**TASK ITEM**
In the listing below, a line holding "theorem FlipDict_spec : Claim_equal_FlipDict" and a line holding "PySem.Dict.nodup_keys_empty" mark the range. Retype both exactly, with all lines between them.

__________________________________________________

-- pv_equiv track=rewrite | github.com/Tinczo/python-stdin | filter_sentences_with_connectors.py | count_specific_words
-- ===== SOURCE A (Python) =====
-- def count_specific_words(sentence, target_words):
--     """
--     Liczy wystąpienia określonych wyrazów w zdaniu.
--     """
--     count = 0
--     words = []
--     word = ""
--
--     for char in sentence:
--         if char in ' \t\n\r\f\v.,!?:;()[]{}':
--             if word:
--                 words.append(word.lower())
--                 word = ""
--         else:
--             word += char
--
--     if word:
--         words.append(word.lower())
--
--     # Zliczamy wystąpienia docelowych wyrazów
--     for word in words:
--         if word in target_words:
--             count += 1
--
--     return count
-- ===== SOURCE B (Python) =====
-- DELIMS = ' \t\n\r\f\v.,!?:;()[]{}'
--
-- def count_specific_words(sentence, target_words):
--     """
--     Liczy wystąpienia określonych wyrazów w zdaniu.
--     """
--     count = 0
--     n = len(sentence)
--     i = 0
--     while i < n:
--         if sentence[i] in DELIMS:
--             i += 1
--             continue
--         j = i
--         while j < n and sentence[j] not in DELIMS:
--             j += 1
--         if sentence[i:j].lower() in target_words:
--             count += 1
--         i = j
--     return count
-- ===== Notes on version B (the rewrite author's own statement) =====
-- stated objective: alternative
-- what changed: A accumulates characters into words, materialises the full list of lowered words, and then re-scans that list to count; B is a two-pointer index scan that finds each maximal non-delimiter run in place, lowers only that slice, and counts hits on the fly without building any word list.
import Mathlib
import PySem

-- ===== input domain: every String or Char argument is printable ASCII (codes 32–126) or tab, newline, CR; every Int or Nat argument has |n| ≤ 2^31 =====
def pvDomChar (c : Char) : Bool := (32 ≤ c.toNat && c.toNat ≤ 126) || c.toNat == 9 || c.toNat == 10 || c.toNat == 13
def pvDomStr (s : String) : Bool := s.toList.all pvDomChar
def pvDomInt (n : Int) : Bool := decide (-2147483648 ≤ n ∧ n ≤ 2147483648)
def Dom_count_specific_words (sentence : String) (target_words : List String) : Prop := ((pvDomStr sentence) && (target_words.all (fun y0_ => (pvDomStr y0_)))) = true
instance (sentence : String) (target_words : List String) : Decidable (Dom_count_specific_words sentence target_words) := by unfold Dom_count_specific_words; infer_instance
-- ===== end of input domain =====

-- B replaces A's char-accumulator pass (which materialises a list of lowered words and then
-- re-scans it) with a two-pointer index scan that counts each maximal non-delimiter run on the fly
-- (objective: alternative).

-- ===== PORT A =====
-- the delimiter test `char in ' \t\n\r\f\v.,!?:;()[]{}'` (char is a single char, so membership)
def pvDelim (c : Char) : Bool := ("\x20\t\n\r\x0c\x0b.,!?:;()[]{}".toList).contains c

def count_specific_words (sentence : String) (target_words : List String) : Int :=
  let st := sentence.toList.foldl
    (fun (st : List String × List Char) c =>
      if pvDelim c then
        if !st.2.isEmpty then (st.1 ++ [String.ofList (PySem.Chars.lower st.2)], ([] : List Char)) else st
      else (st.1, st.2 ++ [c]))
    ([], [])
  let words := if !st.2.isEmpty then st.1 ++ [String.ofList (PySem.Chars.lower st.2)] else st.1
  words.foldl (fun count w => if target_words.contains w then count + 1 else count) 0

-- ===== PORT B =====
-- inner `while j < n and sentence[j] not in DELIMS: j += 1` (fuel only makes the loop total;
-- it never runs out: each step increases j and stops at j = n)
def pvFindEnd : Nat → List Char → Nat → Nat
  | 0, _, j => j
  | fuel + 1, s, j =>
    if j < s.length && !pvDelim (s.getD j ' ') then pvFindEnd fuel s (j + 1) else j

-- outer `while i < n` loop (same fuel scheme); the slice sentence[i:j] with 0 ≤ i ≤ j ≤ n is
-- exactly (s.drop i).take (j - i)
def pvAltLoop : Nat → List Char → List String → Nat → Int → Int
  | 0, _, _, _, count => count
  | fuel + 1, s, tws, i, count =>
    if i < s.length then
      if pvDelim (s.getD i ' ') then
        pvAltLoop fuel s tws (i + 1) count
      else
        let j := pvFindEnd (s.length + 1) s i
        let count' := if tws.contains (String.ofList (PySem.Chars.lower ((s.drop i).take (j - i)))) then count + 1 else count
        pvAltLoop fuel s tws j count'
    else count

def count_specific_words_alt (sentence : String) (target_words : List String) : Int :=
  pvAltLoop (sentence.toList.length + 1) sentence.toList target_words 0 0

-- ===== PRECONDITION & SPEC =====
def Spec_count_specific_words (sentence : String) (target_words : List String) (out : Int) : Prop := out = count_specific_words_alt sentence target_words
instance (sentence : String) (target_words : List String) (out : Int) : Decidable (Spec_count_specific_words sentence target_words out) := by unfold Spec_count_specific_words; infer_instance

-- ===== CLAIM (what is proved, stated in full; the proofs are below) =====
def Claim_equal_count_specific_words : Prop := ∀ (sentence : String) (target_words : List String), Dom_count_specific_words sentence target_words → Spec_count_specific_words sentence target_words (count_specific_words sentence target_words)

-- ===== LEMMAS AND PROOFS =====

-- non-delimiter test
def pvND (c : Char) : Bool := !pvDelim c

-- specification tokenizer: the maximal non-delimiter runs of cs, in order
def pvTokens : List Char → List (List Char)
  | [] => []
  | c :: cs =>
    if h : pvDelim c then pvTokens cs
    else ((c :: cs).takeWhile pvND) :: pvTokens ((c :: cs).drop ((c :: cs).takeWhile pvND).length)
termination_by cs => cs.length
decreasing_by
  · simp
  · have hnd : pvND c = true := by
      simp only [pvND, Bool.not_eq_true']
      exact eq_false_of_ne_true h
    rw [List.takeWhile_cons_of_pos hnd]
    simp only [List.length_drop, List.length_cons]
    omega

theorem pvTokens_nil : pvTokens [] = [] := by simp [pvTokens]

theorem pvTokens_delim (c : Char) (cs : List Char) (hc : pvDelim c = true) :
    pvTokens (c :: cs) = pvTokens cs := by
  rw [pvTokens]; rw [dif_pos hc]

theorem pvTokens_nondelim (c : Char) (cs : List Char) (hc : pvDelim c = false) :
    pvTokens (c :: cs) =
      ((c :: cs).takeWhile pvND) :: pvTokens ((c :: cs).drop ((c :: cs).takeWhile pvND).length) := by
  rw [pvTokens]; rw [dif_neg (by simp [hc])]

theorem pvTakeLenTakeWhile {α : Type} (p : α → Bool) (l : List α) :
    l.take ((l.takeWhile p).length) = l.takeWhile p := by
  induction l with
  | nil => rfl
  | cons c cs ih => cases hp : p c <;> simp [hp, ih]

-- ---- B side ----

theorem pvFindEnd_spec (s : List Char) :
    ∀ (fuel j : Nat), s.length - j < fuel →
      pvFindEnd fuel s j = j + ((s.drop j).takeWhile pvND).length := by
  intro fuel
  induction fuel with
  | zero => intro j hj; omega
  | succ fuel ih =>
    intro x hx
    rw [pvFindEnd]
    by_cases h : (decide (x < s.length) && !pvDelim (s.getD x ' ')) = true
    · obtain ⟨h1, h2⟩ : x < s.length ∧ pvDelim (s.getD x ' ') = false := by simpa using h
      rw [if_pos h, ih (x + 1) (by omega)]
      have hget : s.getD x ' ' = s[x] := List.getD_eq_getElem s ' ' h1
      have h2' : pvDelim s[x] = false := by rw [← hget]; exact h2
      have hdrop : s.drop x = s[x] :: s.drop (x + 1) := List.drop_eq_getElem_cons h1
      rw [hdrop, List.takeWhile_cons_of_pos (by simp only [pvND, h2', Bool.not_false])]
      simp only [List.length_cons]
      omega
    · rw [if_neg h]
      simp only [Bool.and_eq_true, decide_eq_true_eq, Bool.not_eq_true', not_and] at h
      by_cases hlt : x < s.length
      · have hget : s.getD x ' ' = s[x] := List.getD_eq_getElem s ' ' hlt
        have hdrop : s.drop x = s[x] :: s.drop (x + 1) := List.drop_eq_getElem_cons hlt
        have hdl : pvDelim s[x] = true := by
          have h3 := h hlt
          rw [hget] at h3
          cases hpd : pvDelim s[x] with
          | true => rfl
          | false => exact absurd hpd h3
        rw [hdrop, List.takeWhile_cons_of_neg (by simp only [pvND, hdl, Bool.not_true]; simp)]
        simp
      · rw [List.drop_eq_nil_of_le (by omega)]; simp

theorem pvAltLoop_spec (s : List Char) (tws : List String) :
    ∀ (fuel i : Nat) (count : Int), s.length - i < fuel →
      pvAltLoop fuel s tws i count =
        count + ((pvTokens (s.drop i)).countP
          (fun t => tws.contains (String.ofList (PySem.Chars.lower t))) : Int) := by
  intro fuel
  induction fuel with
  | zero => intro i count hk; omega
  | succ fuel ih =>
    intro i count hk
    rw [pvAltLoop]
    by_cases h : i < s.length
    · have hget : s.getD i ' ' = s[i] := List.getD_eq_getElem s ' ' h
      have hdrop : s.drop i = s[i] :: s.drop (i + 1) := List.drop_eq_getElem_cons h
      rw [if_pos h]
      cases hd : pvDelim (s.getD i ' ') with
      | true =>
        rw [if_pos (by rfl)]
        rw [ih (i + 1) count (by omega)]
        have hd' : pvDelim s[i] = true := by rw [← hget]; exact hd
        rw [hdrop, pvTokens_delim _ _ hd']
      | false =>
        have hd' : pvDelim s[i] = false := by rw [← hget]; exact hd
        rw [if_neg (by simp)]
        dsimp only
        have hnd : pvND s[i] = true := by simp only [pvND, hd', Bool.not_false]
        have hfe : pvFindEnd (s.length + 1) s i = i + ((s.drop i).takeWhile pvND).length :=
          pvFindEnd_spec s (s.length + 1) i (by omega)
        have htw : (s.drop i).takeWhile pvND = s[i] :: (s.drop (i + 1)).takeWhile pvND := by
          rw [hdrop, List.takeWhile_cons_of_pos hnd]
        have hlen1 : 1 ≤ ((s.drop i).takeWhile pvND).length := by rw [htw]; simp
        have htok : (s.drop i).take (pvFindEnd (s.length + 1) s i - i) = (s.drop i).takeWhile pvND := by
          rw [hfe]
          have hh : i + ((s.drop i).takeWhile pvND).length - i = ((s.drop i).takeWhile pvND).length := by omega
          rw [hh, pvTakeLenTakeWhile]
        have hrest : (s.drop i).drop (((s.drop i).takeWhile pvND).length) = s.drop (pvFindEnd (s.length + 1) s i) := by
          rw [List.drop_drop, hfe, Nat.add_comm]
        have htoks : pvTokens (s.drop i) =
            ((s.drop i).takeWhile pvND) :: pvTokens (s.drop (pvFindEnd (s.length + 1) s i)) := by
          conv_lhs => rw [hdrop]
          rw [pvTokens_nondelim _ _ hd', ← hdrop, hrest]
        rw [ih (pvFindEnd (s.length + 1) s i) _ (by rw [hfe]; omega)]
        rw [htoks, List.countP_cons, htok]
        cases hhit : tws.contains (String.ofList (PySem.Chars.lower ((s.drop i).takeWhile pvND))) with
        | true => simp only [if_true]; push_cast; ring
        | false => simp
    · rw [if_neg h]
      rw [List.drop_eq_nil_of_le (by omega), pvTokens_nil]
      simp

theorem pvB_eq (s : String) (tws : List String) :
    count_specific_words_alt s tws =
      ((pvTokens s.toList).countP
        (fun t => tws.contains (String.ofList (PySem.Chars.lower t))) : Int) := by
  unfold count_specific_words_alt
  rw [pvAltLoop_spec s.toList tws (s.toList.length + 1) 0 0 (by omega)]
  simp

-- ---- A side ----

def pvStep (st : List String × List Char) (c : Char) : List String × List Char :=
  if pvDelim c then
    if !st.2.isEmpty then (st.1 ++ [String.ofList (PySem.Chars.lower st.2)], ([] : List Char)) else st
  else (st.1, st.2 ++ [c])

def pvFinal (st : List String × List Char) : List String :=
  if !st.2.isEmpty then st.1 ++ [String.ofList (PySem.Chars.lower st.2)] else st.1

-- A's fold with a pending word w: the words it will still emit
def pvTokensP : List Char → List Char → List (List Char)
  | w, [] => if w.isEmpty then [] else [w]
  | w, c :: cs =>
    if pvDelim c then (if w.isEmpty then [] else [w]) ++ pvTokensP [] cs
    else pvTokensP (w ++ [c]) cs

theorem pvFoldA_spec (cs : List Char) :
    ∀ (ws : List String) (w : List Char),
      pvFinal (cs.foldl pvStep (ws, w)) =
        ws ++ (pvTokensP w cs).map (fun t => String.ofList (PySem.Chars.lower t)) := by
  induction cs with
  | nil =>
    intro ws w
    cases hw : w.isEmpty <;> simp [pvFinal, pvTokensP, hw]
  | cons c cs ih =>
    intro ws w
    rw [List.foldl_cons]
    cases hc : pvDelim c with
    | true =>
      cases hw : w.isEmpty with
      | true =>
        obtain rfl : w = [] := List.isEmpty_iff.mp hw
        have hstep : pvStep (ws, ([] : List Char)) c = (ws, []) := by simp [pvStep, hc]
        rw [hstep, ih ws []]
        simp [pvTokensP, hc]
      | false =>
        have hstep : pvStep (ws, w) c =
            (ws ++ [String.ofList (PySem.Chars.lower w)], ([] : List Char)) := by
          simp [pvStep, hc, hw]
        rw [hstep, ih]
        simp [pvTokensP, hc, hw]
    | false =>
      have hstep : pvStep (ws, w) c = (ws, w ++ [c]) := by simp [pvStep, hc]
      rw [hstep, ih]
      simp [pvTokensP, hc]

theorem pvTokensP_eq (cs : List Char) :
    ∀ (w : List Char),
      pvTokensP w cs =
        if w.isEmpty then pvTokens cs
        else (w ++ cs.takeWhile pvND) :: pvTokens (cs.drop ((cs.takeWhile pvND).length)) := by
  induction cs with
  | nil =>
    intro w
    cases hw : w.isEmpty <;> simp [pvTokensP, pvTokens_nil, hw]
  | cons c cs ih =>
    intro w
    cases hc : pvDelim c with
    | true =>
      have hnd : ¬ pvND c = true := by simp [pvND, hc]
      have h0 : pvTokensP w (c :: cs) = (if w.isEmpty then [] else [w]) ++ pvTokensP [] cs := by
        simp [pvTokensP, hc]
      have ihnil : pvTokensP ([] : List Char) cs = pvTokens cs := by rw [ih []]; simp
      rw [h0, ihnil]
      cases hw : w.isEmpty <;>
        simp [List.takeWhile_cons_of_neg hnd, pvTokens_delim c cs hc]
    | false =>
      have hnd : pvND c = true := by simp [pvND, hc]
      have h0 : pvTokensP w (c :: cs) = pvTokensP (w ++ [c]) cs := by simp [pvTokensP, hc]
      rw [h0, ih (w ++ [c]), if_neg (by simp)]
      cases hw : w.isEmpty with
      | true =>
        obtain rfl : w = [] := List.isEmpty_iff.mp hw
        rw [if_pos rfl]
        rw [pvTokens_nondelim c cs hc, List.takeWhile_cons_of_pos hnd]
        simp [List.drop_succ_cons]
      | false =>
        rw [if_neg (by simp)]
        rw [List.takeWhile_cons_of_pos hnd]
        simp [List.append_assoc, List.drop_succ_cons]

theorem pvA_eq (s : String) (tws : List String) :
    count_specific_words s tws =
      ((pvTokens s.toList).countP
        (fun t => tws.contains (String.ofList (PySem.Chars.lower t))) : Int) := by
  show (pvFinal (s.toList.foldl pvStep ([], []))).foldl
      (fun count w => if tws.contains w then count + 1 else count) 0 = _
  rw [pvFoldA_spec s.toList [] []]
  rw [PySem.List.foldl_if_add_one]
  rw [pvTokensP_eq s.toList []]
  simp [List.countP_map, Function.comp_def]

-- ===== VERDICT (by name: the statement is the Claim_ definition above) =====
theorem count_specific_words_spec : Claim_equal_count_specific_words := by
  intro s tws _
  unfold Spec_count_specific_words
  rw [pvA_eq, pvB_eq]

__________________________________________________

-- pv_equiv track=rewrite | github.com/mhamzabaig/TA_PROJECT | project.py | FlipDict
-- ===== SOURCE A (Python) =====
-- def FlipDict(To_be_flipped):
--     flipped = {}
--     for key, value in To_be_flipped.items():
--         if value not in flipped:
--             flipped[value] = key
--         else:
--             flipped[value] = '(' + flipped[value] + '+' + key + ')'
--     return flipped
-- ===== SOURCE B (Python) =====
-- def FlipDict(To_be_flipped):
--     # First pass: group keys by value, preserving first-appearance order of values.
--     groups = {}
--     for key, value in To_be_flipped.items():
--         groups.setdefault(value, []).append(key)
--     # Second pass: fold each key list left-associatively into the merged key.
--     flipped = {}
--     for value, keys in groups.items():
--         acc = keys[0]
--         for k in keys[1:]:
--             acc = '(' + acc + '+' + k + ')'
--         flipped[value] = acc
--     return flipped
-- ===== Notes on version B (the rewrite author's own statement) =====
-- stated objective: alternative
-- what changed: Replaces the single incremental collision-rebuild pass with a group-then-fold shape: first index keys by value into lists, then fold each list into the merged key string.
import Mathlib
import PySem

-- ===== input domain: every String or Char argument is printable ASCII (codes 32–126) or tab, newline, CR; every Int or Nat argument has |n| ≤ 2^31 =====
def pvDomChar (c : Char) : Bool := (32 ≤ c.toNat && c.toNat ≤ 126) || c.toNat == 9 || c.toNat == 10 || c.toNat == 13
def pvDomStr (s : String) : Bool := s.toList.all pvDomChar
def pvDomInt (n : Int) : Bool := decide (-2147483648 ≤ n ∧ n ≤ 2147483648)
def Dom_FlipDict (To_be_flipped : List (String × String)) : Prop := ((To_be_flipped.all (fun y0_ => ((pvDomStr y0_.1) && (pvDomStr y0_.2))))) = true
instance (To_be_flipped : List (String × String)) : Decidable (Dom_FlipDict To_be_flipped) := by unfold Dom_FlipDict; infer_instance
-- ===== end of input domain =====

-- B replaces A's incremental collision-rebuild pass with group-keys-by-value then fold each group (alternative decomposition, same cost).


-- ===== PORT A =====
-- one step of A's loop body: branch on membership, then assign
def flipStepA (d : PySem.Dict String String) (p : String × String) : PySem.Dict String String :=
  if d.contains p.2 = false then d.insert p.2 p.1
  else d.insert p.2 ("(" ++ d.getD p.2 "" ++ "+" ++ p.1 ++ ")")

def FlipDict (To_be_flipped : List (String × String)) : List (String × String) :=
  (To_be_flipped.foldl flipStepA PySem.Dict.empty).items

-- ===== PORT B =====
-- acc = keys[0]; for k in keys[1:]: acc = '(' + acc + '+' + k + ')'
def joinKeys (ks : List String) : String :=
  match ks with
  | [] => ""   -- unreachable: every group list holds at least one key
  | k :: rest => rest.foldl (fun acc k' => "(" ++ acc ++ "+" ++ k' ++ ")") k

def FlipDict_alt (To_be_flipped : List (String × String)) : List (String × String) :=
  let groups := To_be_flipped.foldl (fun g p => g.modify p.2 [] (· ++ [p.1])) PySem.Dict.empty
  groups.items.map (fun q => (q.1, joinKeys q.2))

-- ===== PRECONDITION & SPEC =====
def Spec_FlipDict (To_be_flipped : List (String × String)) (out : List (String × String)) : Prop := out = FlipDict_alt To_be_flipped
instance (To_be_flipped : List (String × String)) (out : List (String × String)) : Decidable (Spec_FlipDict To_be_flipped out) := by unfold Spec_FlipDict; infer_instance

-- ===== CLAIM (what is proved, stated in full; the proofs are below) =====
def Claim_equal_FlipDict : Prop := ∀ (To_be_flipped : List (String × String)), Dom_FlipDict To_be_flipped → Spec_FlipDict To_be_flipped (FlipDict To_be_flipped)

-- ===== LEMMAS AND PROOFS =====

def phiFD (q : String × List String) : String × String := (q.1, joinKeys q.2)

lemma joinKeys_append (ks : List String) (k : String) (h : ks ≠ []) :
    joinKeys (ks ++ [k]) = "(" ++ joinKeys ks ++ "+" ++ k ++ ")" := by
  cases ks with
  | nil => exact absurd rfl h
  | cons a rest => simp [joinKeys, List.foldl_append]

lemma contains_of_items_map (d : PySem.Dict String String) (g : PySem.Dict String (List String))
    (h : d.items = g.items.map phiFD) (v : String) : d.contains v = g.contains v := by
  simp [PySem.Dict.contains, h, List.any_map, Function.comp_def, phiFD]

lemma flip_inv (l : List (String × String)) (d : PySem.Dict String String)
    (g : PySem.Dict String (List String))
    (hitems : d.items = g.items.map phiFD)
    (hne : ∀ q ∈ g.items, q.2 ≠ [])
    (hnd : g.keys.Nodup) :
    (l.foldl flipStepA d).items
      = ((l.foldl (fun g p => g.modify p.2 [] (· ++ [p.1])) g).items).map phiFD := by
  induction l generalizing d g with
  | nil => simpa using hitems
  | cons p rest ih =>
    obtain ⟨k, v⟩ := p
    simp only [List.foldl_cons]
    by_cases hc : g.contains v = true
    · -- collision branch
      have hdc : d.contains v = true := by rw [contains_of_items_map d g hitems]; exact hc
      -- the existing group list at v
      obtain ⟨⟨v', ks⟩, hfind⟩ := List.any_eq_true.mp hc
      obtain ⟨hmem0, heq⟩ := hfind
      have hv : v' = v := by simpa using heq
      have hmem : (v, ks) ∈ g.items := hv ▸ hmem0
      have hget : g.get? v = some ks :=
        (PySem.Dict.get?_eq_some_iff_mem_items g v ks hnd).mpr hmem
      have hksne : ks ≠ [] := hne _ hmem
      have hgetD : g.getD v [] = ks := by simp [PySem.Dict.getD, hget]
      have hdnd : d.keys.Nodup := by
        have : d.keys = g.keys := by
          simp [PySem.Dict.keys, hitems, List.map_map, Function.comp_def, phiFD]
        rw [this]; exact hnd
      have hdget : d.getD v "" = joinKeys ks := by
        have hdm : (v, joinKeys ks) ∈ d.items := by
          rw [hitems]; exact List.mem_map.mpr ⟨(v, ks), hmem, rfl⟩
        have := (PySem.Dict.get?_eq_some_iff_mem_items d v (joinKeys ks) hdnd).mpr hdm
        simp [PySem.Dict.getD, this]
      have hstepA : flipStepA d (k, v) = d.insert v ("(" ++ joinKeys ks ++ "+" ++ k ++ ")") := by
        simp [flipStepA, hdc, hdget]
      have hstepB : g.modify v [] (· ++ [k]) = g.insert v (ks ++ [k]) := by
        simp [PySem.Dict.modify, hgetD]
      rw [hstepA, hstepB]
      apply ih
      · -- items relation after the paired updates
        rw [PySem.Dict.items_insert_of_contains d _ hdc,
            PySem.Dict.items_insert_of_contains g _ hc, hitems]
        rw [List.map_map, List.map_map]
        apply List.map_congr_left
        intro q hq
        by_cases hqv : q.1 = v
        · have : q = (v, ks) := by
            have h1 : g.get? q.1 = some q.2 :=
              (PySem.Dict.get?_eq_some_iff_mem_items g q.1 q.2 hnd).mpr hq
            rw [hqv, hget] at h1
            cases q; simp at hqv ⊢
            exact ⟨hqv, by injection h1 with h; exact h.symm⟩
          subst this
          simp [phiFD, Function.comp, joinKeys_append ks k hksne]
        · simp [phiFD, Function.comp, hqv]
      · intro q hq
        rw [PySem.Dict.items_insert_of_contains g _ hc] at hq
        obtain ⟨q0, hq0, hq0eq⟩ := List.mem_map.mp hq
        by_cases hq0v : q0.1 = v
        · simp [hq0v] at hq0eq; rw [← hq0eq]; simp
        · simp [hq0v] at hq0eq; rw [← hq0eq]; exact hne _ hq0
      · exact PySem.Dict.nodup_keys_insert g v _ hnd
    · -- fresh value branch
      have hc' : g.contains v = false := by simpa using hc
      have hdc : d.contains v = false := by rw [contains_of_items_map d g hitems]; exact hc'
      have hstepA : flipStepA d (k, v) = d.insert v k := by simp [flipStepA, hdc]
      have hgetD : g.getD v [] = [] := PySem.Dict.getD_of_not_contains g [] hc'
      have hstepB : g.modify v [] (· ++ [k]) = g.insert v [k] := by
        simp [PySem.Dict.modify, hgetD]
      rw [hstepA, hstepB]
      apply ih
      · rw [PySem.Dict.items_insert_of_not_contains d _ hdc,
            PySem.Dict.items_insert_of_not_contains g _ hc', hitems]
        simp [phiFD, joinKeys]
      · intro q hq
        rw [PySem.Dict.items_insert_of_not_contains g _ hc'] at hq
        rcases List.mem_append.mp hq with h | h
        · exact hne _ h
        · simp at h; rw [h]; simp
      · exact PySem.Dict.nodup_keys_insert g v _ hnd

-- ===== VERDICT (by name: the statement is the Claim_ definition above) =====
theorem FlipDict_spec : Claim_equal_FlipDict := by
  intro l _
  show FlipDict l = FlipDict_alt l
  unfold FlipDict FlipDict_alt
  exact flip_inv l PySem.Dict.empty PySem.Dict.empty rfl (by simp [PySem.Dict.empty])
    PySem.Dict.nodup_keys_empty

__________________________________________________

**EXERCISE SOLUTION**
theorem FlipDict_spec : Claim_equal_FlipDict := by
  intro l _
  show FlipDict l = FlipDict_alt l
  unfold FlipDict FlipDict_alt
  exact flip_inv l PySem.Dict.empty PySem.Dict.empty rfl (by simp [PySem.Dict.empty])
    PySem.Dict.nodup_keys_empty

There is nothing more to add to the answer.